Oggi che ha 25 anni ed è all’ultimo anno di università, Michela ha rivalutato la crisi climatica. Che non vede più solo come un problema ambientale, ma connesso a doppio filo alle diseguaglianze sociali. “Prima pensavo in maniera più ingenua e individualista – ammette – e non li avevo mai messi in correlazione. Invece, anche per le conseguenze del riscaldamento globale, il sistema in cui viviamo tende a facilitare chi vive nelle grandi metropoli, chi ha possibilità economiche maggiori. Mentre le persone delle periferie accusano di più e hanno meno possibilità di proteggersi“.

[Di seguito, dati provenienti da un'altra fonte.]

-- pv_equiv track=rewrite | github.com/taaqat/scenario_pipeline | utils/llm_client.py | _bracket_stack
-- ===== SOURCE A (Python) =====
-- def _bracket_stack(text: str) -> list[str]:
--     """Return a stack of unclosed opening delimiters ('{' or '[') in text."""
--     stack = []
--     in_string = False
--     escape = False
--     for ch in text:
--         if escape:
--             escape = False
--             continue
--         if ch == '\\' and in_string:
--             escape = True
--             continue
--         if ch == '"':
--             in_string = not in_string
--             continue
--         if in_string:
--             continue
--         if ch in ('{', '['):
--             stack.append(ch)
--         elif ch == '}' and stack and stack[-1] == '{':
--             stack.pop()
--         elif ch == ']' and stack and stack[-1] == '[':
--             stack.pop()
--     return stack
-- ===== SOURCE B (Python) =====
-- def _bracket_stack(text: str) -> list[str]:
--     """Return a stack of unclosed opening delimiters ('{' or '[') in text."""
--     stack = []
--     i = 0
--     n = len(text)
--     while i < n:
--         ch = text[i]
--         if ch == '"':
--             # consume the whole string literal as a span
--             i += 1
--             while i < n:
--                 if text[i] == '\\':
--                     i += 2
--                 elif text[i] == '"':
--                     i += 1
--                     break
--                 else:
--                     i += 1
--         else:
--             if ch == '{' or ch == '[':
--                 stack.append(ch)
--             elif ch == '}' and stack and stack[-1] == '{':
--                 stack.pop()
--             elif ch == ']' and stack and stack[-1] == '[':
--                 stack.pop()
--             i += 1
--     return stack
-- ===== Notes on version B (the rewrite author's own statement) =====
-- stated objective: alternative
-- what changed: B scans with an index and consumes each quoted string literal as a whole span in an inner skip loop (jumping two positions past backslashes), instead of A's per-character state machine with in_string/escape flags.
import Mathlib
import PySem

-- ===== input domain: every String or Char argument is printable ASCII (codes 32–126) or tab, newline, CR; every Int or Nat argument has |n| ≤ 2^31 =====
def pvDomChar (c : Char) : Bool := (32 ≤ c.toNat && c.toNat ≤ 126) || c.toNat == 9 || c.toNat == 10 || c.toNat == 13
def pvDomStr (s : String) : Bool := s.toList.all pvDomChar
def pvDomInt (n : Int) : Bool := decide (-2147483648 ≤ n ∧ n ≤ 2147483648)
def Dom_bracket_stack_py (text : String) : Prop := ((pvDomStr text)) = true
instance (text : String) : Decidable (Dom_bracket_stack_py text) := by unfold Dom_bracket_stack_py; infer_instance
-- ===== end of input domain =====

-- B replaces A's per-character in_string/escape flag machine by a span-based scanner that
-- consumes each quoted string literal in an inner skip loop (objective: alternative decomposition).

-- ===== PORT A =====
-- A's loop state: (stack, in_string, escape); branches in A's order.
def pvAStep (s : List String × Bool × Bool) (ch : Char) : List String × Bool × Bool :=
  match s with
  | (stack, in_string, escape) =>
    if escape then (stack, in_string, false)
    else if ch = '\\' ∧ in_string then (stack, in_string, true)
    else if ch = '"' then (stack, !in_string, false)
    else if in_string then (stack, in_string, false)
    else if ch = '{' ∨ ch = '[' then (stack ++ [String.ofList [ch]], in_string, false)
    else if ch = '}' ∧ stack.getLast? = some "{" then (stack.dropLast, in_string, false)
    else if ch = ']' ∧ stack.getLast? = some "[" then (stack.dropLast, in_string, false)
    else (stack, in_string, false)

def bracket_stack_py (text : String) : List String :=
  (text.toList.foldl pvAStep ([], false, false)).1

-- ===== PORT B =====
-- B's inner while loop: skip the body of a string literal (opening quote already consumed),
-- returning the characters after the literal; '\\' jumps two positions.
def pvSkipStr : List Char → List Char
  | [] => []
  | '\\' :: [] => []
  | '\\' :: _ :: rest => pvSkipStr rest
  | '"' :: rest => rest
  | _ :: rest => pvSkipStr rest

theorem pvSkipStr_length (l : List Char) : (pvSkipStr l).length ≤ l.length := by
  fun_induction pvSkipStr l <;> simp_all <;> omega

-- B's outer while loop over the remaining characters.
def pvBGo (l : List Char) (stack : List String) : List String :=
  match l with
  | [] => stack
  | ch :: rest =>
    if ch = '"' then pvBGo (pvSkipStr rest) stack
    else pvBGo rest
      (if ch = '{' ∨ ch = '[' then stack ++ [String.ofList [ch]]
       else if ch = '}' ∧ stack.getLast? = some "{" then stack.dropLast
       else if ch = ']' ∧ stack.getLast? = some "[" then stack.dropLast
       else stack)
termination_by l.length
decreasing_by
  · exact Nat.lt_succ_of_le (pvSkipStr_length rest)
  · exact Nat.lt_succ_self _

def bracket_stack_py_alt (text : String) : List String :=
  pvBGo text.toList []

-- ===== PRECONDITION & SPEC =====
def Spec_bracket_stack_py (text : String) (out : List String) : Prop := out = bracket_stack_py_alt text
instance (text : String) (out : List String) : Decidable (Spec_bracket_stack_py text out) := by unfold Spec_bracket_stack_py; infer_instance

-- ===== CLAIM (what is proved, stated in full; the proofs are below) =====
def Claim_equal_bracket_stack_py : Prop := ∀ (text : String), Dom_bracket_stack_py text → Spec_bracket_stack_py text (bracket_stack_py text)

-- ===== LEMMAS AND PROOFS =====

-- Inside a string literal (in_string = true, escape = false), A's flag machine ends with the
-- same stack as resuming the neutral state after B's span skip.
theorem pvInString (l : List Char) (stack : List String) :
    (l.foldl pvAStep (stack, true, false)).1
      = ((pvSkipStr l).foldl pvAStep (stack, false, false)).1 := by
  fun_induction pvSkipStr l with
  | case1 => simp
  | case2 => simp [pvAStep]
  | case3 c rest ih => simpa [pvAStep] using ih
  | case4 rest => simp [pvAStep]
  | case5 c rest h1 h2 h3 ih =>
    have hc : c ≠ '\\' := by
      rintro rfl
      cases rest with
      | nil => exact h1 rfl rfl
      | cons a b => exact h2 a b rfl rfl
    have e : pvAStep ((stack, true, false) : List String × Bool × Bool) c
        = (stack, true, false) := by
      simp only [pvAStep]
      rw [if_neg (by simp), if_neg (by simp [hc]), if_neg h3]
      simp
    rw [List.foldl_cons, e]
    exact ih

-- Main invariant: from the neutral state, A's fold computes B's loop.
theorem pvMain (l : List Char) (stack : List String) :
    (l.foldl pvAStep (stack, false, false)).1 = pvBGo l stack := by
  induction hn : l.length using Nat.strong_induction_on generalizing l stack with
  | _ n ih =>
    match l with
    | [] => simp [pvBGo]
    | ch :: rest =>
      by_cases hq : ch = '"'
      · subst hq
        rw [pvBGo, if_pos rfl]
        have hstep : pvAStep ((stack, false, false) : List String × Bool × Bool) '"'
            = (stack, true, false) := by simp [pvAStep]
        rw [List.foldl_cons, hstep, pvInString rest stack]
        subst hn
        exact ih _ (Nat.lt_succ_of_le (pvSkipStr_length rest)) _ _ rfl
      · rw [pvBGo, if_neg hq]
        have hstep : pvAStep ((stack, false, false) : List String × Bool × Bool) ch
            = ((if ch = '{' ∨ ch = '[' then stack ++ [String.ofList [ch]]
                else if ch = '}' ∧ stack.getLast? = some "{" then stack.dropLast
                else if ch = ']' ∧ stack.getLast? = some "[" then stack.dropLast
                else stack), false, false) := by
          simp only [pvAStep]
          rw [if_neg (by simp), if_neg (by simp), if_neg hq, if_neg (by simp)]
          split_ifs <;> rfl
        rw [List.foldl_cons, hstep]
        subst hn
        exact ih _ (Nat.lt_succ_self _) _ _ rfl

-- ===== VERDICT (by name: the statement is the Claim_ definition above) =====
theorem bracket_stack_py_spec : Claim_equal_bracket_stack_py := by
  intro text _
  unfold Spec_bracket_stack_py bracket_stack_py bracket_stack_py_alt
  exact pvMain text.toList []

Una consapevolezza che è arrivata dopo anni di attivismo, assemblee e dibattiti. E non l’unica: “Vogliono far passare il messaggio che noi, come singoli, siamo responsabili del cambiamento climatico, ma ho imparato che la vera causa è il modello di sviluppo insostenibile in cui viviamo. Le scelte individuali sono importanti, ma non fondamentali. Il cambiamento più grande deve arrivare dall’alto”.

Il discorso degli attivisti va oltre le catastrofi, ma vuole costruire un ragionamento intersezionale. “Siamo dentro un sistema complesso – spiega Michela – che mosso dall’avidità e dalla fame di profitto dell’uomo bianco occidentale, non fa che ingigantire la crisi climatica. Combatterla significa portare avanti anche una lotta femminista, perché le donne rivestono un ruolo fondamentale nella sua soluzione”.

Per chiedere azioni concrete il 25 marzo l’onda verde napoletana è pronta a tornare a manifestare partendo da piazza Garibaldi. Ci saranno musica e interventi su scuola, femminismo, guerra. “Stiamo anche studiando un’azione più scenografica coi ragazzi di Extinction Rebellion”, svela Michela.

I problemi maggiori di Napoli, e della Campania, si possono riassumere con un solo luogo: la Terra dei Fuochi. I rifiuti, le discariche abusive, gli sversamenti, i roghi. “Basta aprire un balcone al quarto piano in centro per vedere un fumo nero in lontananza”, racconta Michela. E accusa: “La classe politica ne parla troppo poco a causa della presenza forte della camorra in questo territorio. Sicuramente c’è paura, ma a volte anche una convergenza di interessi”.

Oltre ai fuochi illegali c’è anche la questione inceneritori, come l’A2A di Acerra e gli altri termovalorizzatori tra Napoli e Caserta. “Nessuno si pone il problema di come fare a diminuire la quantità di rifiuti da smaltire in questo modo, come agire alla base del problema. Ma soprattutto nessuno si cura dei fumi e delle conseguenze sulla salute della popolazione. Lo Stato ci ha messo troppo tempo a riconoscere il reato di ecocidio. E allora noi attivisti portiamo in piazza le rivendicazioni delle famiglie campane. Vogliamo riportare l’attenzione su queste battaglie dimenticate”.